Hal ini pun muncul sebagai tantangan terbesar pada tahun 2022, di mana sebagian besar perusahaan ad-tech berinvestasi besar-besaran untuk mematuhi kebijakan Google.
"Mereka bersiap untuk masa depan tanpa cookie," kata Ramneek menambahkan.
3. Omnichannel
Di dunia serba hybrid saat ini, orang-orang hidup secara offline dan online. Oleh sebab itu, penting untuk memahami pengaruh iklan digital pada penjualan secara offline atau pun sebaliknya.
Lebih dari itu, penting juga untuk mengidentifikasi dan menargetkan pengguna yang sama di kedua saluran tersebut (multisaluran/omnichannel) sehingga bisa mendapatkan lebih banyak pelanggan dan meraih ROAS yang lebih tinggi.
Mulai dari brand, pengiklan dan ad-tech platform banyak berinvestasi untuk mengatasi tantangan ini sepanjang tahun dan menghasilkan beberapa keberhasilan.
Advertisement
4. Kripto
“Kami melihat lonjakan pengeluaran untuk iklan digital yang dilakukan oleh bisnis berbasis kripto selama 2021-2022 dan menjadi salah satu pembelanja paling atas iklan digital sepanjang 2022," ungkap Ramneek.
Namun, ia melanjutkan, dengan adanya pengetatan aturan dari pemerintah dan bank sentral secara global, pihaknya menilai bahwa kripto akan mengalami penurunan pada paruh kedua tahun ini.
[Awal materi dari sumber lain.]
theorem pv_suffixIndex_eq_some_iff (col : String) (v : Int) :
    pvSuffixIndex? col = some v ↔ ∃ j : Nat, v = (j : Int) ∧ col = pvKey j := by
  constructor
  · intro h
    rw [pvSuffixIndex?] at h
    by_cases hsw : PySem.Str.startswith col "_id" = true
    swap
    · rw [if_pos (Or.inl hsw)] at h; exact absurd h (by simp)
    obtain ⟨rest, hcol⟩ := (pv_startswith_iff col "_id").mp hsw
    have hcol : col.toList = ['_', 'i', 'd'] ++ rest := by
      rw [← hcol]; rfl
    cases rest with
    | nil =>
      rw [if_pos (Or.inr (by rw [pv_str_len, hcol]; rfl))] at h
      exact absurd h (by simp)
    | cons r0 rest' =>
      have hlen : ¬ (¬ PySem.Str.startswith col "_id" = true ∨ PySem.Str.len col = 3) := by
        rw [pv_str_len, hcol]
        push Not
        refine ⟨hsw, ?_⟩
        simp only [List.length_append, List.length_cons]
        omega
      rw [if_neg hlen] at h
      have hget : col.toList[3]? = some r0 := by
        rw [hcol, List.getElem?_append_right (by simp)]
        simp
      by_cases hr0 : r0 = '0'
      · subst hr0
        rw [if_pos (by rw [pv_str_get3, hget])] at h
        cases rest' with
        | nil =>
          rw [if_pos (by rw [pv_str_len, hcol]; rfl)] at h
          refine ⟨0, by simpa using h.symm, ?_⟩
          apply String.toList_inj.mp
          rw [hcol, pv_key_toList, pv_toDigits_zero]
        | cons r1 rest'' =>
          rw [if_neg (by rw [pv_str_len, hcol]; simp; omega)] at h
          exact absurd h (by simp)
      · rw [if_neg (by rw [pv_str_get3, hget]; simpa using hr0)] at h
        rw [pv_slice3, hcol, show (['_','i','d'] ++ (r0 :: rest')).drop 3 = r0 :: rest' from by simp] at h
        rw [show (0:Int) = ((0:Nat):Int) from rfl, pv_parseDigits_eq] at h
        by_cases hdig : ∀ c ∈ r0 :: rest', '0' ≤ c ∧ c ≤ '9'
        swap
        · rw [if_neg hdig] at h; exact absurd h (by simp)
        rw [if_pos hdig] at h
        have hv : v = ((pvVal (r0 :: rest') : Nat) : Int) := by
          simpa [pvVal] using h.symm
        refine ⟨pvVal (r0 :: rest'), hv, ?_⟩
        apply String.toList_inj.mp
        rw [hcol, pv_key_toList, pv_canonical_toDigits _ hdig (by simp)
          (fun hc => absurd (by simpa using hc) hr0)]
  · rintro ⟨j, rfl, rfl⟩
    have htl := pv_key_toList j
    have hsw : PySem.Str.startswith (pvKey j) "_id" = true :=
      (pv_startswith_iff _ _).mpr ⟨Nat.toDigits 10 j, by rw [htl]; rfl⟩
    have hdne := pv_toDigits_ne_nil j
    obtain ⟨d0, drest, hds⟩ : ∃ d0 drest, Nat.toDigits 10 j = d0 :: drest := by
      cases hh : Nat.toDigits 10 j with
      | nil => exact absurd hh hdne
      | cons a b => exact ⟨a, b, rfl⟩
    have hget : (pvKey j).toList[3]? = some d0 := by
      rw [htl, List.getElem?_append_right (by simp), hds]
      simp
    have hcond : ¬ (¬ PySem.Str.startswith (pvKey j) "_id" = true ∨ PySem.Str.len (pvKey j) = 3) := by
      rw [pv_str_len, htl]
      push Not
      refine ⟨hsw, ?_⟩
      simp only [List.length_append, hds, List.length_cons]
      omega
    rw [pvSuffixIndex?, if_neg hcond]
    by_cases hj : j = 0
    · subst hj
      rw [pv_toDigits_zero] at hds
      have hd0 : d0 = '0' := (List.cons.injEq _ _ _ _ ▸ hds).1.symm
      have hdr : drest = [] := (List.cons.injEq _ _ _ _ ▸ hds).2.symm
      rw [if_pos (by rw [pv_str_get3, hget, hd0]),
        if_pos (by rw [pv_str_len, htl, pv_toDigits_zero]; rfl)]
      rfl
    · have hd0 : d0 ≠ '0' := pv_toDigits_head j hj d0 drest hds
      rw [if_neg (by rw [pv_str_get3, hget]; simpa using hd0)]
      rw [pv_slice3, htl, show (['_','i','d'] ++ Nat.toDigits 10 j).drop 3 = Nat.toDigits 10 j from by simp]
      rw [show (0:Int) = ((0:Nat):Int) from rfl, pv_parseDigits_eq,
        if_pos (pv_toDigits_all_digit j)]
      have : (Nat.toDigits 10 j).foldl (fun a c => 10 * a + (c.toNat - 48)) 0 = j :=
        pv_val_toDigits j
      rw [this]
Bukan tanpa sebab, kapitalisasi pasar cryptocurrency mengalami penurunan hingga lebih dari 70 persen. Hal itu kemudian bisa menyebabkan penghentian secara tiba-tiba dalam aktivitas pemasaran oleh perusahaan berbasis kripto.
5. Gaming
Di lain sisi, Ramneek melihat adanya dorongan secara eksponensial pada segmen gaming vertical selama pandemi.
Banyak yang berpikir bahwa hal ini terjadi karena model kerja hybrid yang diterapkan pada awal pandemi, sehingga akan berubah saat kestabilan tercapai pada tahun-tahun mendatang.
Tapi, anggapan itu ternyata berlawanan dengan pertumbuhan segmen tersebut yang terus berlanjut hingga 2022, di mana perusahaan game menjadi salah satu pembelanja iklan paling atas pada 2022.
6. 5G dan OTT
Banyak negara yang melihat implementasi jaringan 5G sepanjang tahun ini karena memiliki kecepatan hingga 20 kali lipat lebih unggul dari 4G.
Walhasil, terjadi lonjakan konsumsi konten secara tiba-tiba di seluruh dunia. Dengan persentase yang jauh lebih tinggi, kini banyak orang yang mengkonsumsi konten video melalui platform live streaming, OTT & Streaming.
Kemudian, sejumlah acara olahraga juga disiarkan melalui platform live streaming itu, sehingga mendorong pengguna yang jauh lebih banyak.
Konsumsi konten-konten video melalui smartphone dan smart device akhirnya memicu minat brand atau pun pengiklan untuk menjalankan iklan video melalui platform itu. Oleh sebab itu, ada peningkatan secara eksponensial dalam pembelanjaan iklan pada platform tersebut.